- **Task brief**: Below are some records; output exactly the lines from the line with "-- pv_equiv track=rewrite" to the line with "time complexity(iterations) O(n)", both ends kept, and nothing more.

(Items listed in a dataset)
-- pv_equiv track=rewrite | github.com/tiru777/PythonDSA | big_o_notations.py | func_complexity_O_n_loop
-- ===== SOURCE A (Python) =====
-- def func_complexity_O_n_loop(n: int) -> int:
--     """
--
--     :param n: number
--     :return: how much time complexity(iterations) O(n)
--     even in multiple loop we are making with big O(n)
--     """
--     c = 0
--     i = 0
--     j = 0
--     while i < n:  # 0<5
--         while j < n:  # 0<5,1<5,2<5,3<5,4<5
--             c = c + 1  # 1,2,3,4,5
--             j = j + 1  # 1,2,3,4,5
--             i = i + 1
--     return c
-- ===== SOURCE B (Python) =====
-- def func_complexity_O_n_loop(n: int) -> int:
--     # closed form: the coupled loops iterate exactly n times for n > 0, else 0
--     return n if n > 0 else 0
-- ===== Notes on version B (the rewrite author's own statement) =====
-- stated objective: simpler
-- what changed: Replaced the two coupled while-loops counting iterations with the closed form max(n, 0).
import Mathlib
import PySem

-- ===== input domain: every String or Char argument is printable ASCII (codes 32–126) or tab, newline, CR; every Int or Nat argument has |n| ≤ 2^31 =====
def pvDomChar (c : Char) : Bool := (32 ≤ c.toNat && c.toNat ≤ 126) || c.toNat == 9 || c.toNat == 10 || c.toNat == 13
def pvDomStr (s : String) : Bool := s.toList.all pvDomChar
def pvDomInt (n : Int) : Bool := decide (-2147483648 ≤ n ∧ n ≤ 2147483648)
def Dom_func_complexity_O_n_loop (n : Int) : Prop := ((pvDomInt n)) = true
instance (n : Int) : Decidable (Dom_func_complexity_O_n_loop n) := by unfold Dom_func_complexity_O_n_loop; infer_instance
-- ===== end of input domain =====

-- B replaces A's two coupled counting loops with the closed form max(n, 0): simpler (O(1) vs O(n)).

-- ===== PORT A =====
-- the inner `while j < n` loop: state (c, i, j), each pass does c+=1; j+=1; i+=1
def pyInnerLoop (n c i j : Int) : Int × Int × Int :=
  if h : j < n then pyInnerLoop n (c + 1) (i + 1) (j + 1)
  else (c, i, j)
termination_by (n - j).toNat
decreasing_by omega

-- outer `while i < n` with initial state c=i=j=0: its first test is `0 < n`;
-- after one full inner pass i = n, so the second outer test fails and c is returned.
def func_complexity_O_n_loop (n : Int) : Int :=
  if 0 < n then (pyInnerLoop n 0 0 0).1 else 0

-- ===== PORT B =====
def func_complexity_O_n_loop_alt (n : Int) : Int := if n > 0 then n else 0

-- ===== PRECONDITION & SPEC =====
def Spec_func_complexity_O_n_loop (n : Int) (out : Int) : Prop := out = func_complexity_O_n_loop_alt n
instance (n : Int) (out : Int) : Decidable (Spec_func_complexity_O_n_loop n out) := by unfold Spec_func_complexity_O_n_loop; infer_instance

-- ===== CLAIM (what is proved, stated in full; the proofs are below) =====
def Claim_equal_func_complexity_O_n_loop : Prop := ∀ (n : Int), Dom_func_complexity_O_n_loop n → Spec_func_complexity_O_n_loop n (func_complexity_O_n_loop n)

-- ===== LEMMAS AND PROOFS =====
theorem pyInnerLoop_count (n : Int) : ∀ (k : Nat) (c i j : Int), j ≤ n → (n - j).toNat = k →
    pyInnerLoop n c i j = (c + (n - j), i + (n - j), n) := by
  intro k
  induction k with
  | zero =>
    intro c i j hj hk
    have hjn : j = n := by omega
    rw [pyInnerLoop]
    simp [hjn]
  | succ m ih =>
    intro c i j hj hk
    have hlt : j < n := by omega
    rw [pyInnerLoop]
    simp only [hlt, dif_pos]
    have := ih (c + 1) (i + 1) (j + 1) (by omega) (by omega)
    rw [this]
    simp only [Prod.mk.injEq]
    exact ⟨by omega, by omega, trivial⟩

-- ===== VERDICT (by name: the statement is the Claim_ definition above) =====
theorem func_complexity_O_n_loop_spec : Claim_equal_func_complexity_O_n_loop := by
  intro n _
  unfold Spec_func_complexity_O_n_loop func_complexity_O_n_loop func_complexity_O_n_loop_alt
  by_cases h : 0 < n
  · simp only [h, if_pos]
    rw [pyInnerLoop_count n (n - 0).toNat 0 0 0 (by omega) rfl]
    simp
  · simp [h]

---

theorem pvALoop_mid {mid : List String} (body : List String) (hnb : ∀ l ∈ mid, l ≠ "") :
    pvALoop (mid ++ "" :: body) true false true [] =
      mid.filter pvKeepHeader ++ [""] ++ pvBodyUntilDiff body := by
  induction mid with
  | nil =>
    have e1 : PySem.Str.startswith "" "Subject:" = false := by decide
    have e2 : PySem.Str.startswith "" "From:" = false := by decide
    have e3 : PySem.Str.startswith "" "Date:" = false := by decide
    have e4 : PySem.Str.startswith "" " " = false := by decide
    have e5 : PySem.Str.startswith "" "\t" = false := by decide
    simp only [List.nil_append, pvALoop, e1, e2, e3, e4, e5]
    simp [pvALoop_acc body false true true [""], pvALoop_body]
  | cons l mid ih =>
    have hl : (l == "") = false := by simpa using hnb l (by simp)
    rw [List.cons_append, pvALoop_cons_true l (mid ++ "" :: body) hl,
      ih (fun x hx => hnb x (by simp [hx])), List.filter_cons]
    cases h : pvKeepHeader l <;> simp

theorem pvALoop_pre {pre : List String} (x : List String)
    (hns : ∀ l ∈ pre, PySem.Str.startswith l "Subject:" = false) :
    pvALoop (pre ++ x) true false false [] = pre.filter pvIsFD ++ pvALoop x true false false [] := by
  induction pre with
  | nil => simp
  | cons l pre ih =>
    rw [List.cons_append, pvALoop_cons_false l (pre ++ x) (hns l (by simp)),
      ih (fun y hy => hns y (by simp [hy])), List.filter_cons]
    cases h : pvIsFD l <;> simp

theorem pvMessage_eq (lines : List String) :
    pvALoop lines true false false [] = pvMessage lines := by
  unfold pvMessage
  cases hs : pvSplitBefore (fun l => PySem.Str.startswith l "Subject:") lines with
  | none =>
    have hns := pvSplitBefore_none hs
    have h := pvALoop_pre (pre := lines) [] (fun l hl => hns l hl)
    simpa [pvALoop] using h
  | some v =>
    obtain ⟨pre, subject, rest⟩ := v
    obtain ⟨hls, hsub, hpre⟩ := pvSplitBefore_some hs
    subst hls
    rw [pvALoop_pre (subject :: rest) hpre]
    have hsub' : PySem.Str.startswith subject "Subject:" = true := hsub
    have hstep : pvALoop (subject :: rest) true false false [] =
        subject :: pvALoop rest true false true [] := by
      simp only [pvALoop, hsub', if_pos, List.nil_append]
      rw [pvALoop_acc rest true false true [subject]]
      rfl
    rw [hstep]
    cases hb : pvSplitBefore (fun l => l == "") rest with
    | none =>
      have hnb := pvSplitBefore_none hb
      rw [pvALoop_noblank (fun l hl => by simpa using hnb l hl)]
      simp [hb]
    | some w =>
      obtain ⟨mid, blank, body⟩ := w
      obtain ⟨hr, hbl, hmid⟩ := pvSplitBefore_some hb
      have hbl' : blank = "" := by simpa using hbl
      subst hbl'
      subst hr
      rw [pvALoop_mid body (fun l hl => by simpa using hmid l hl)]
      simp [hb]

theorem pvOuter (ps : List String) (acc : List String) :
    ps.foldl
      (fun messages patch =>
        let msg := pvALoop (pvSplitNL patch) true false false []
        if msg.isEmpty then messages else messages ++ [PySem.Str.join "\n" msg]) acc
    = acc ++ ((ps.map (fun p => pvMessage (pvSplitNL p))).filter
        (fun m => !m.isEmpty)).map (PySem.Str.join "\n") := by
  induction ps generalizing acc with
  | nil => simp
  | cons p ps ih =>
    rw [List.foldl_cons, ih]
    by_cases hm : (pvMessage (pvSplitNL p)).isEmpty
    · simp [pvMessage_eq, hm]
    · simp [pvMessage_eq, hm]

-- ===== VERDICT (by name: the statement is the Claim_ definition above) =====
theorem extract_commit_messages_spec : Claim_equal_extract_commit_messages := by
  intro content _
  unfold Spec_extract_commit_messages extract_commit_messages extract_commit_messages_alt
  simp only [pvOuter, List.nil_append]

...

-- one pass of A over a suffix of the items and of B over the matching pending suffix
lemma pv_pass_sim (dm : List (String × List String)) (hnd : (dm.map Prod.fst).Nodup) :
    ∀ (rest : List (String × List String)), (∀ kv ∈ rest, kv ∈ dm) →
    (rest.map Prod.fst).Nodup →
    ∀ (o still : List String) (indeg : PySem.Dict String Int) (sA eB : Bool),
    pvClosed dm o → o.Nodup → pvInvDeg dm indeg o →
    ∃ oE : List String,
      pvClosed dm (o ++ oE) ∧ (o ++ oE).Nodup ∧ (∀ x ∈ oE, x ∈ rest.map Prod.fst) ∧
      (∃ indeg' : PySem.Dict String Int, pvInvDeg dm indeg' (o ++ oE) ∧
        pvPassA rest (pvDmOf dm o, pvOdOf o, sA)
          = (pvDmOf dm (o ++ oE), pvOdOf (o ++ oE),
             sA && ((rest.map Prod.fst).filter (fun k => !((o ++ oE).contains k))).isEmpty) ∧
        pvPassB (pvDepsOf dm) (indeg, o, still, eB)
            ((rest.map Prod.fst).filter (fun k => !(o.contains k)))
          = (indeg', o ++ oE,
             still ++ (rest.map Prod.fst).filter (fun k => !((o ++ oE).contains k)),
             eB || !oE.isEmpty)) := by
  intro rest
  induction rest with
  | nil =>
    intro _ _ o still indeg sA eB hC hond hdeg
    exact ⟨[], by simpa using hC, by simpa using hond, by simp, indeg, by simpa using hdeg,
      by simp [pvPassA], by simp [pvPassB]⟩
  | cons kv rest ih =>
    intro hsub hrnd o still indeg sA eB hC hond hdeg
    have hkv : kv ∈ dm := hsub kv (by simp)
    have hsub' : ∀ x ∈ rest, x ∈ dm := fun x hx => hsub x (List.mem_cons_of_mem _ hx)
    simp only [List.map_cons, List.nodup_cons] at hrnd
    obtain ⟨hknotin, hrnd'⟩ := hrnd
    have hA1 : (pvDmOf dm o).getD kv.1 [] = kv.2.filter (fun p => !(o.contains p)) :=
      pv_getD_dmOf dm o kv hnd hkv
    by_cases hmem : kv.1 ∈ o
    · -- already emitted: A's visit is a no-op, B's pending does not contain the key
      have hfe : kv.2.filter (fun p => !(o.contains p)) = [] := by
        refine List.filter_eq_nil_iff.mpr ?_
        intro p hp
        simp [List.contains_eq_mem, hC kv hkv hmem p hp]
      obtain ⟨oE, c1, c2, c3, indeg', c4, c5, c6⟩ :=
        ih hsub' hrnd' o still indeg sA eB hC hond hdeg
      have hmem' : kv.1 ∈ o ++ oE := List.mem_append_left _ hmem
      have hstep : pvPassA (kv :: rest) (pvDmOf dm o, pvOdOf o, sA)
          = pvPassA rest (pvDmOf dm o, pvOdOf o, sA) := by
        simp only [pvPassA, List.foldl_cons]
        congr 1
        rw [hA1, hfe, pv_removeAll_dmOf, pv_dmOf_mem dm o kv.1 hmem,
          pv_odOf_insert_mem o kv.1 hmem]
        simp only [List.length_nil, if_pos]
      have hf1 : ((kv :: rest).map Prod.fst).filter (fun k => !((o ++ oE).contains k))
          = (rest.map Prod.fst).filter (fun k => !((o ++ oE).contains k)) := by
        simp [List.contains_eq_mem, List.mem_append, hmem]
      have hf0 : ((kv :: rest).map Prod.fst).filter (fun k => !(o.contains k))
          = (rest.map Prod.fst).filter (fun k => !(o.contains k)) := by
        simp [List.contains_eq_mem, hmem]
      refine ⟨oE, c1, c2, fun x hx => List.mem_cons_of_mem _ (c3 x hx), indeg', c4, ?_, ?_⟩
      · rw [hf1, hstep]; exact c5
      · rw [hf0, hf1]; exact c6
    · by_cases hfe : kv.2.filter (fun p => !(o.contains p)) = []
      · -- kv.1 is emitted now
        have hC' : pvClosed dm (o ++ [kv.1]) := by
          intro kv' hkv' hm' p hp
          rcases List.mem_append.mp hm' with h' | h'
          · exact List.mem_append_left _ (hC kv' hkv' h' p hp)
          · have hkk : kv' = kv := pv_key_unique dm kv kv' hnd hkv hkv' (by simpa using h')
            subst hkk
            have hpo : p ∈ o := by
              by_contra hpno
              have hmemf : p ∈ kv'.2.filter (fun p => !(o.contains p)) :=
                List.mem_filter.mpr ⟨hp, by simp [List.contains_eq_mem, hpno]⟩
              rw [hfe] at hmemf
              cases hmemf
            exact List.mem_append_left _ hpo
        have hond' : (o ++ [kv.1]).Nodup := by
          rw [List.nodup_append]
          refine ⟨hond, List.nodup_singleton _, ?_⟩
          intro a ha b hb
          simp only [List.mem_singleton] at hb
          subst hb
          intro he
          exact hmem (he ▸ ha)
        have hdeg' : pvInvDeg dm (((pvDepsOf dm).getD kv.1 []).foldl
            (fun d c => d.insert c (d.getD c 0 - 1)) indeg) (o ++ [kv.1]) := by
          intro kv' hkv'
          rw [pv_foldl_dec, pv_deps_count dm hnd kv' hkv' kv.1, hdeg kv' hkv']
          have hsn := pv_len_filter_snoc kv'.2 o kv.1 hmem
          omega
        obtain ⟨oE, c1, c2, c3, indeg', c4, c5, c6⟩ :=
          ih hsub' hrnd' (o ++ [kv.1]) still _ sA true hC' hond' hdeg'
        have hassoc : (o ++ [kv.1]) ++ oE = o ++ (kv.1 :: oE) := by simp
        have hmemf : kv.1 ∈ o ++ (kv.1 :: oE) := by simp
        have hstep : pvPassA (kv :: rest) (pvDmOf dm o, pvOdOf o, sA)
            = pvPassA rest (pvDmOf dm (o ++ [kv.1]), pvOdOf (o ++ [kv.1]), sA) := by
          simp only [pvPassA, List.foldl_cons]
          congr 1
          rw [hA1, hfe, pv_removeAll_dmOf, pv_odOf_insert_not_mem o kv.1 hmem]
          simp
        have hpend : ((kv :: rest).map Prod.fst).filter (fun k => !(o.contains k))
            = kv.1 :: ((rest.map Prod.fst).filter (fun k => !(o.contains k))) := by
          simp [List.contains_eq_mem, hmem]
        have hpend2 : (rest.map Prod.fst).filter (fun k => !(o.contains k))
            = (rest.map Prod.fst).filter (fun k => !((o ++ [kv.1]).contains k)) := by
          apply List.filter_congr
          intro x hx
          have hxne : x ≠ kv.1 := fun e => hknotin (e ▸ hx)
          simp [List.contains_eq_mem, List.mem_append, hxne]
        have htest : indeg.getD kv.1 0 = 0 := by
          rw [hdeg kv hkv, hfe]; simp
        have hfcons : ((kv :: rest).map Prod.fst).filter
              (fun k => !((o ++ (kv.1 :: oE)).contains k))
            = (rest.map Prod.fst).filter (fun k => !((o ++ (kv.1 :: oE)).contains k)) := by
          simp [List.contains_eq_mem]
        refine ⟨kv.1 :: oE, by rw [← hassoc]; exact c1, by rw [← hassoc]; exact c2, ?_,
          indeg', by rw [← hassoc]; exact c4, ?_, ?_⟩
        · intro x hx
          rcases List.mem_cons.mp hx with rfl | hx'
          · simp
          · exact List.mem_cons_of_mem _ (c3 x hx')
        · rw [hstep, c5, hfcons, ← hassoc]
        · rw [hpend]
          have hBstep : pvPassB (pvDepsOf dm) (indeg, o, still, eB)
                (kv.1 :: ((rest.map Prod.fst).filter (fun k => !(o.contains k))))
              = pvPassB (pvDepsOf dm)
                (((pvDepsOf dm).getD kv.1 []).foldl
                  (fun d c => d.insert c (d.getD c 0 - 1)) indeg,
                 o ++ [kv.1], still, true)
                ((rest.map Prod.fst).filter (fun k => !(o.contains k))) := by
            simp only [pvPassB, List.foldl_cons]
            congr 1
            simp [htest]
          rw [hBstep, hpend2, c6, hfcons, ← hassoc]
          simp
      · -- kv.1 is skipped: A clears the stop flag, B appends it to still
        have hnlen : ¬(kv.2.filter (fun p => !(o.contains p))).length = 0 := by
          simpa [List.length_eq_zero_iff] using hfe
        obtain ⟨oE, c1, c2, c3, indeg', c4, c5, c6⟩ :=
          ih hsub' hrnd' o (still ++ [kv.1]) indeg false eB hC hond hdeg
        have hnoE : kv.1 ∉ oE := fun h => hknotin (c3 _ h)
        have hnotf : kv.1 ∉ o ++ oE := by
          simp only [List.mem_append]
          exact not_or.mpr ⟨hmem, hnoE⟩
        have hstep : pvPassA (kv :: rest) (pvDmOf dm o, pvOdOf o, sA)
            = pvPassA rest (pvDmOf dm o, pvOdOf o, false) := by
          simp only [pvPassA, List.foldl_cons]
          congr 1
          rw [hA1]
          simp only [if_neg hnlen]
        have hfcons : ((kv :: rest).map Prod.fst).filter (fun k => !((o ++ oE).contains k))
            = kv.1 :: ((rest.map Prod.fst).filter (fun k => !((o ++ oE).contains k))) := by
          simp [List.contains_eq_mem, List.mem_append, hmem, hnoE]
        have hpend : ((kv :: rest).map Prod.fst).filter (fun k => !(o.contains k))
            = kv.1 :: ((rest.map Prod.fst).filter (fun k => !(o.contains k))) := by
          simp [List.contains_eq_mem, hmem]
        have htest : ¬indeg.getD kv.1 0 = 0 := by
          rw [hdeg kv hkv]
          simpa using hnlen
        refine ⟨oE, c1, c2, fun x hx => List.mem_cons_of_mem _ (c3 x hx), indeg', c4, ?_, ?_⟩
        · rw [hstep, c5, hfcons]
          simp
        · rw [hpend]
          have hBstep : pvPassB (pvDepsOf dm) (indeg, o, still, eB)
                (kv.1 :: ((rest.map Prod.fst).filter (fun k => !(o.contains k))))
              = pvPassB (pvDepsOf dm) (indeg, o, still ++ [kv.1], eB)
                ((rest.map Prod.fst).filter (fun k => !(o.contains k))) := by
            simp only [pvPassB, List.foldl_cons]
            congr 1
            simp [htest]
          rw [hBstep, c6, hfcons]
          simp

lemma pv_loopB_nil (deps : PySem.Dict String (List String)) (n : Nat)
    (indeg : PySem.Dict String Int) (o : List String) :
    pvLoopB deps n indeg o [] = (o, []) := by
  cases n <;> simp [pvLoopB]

- **Answer to this problem**:
-- pv_equiv track=rewrite | github.com/tiru777/PythonDSA | big_o_notations.py | func_complexity_O_n_loop
-- ===== SOURCE A (Python) =====
-- def func_complexity_O_n_loop(n: int) -> int:
--     """
--
--     :param n: number
--     :return: how much time complexity(iterations) O(n)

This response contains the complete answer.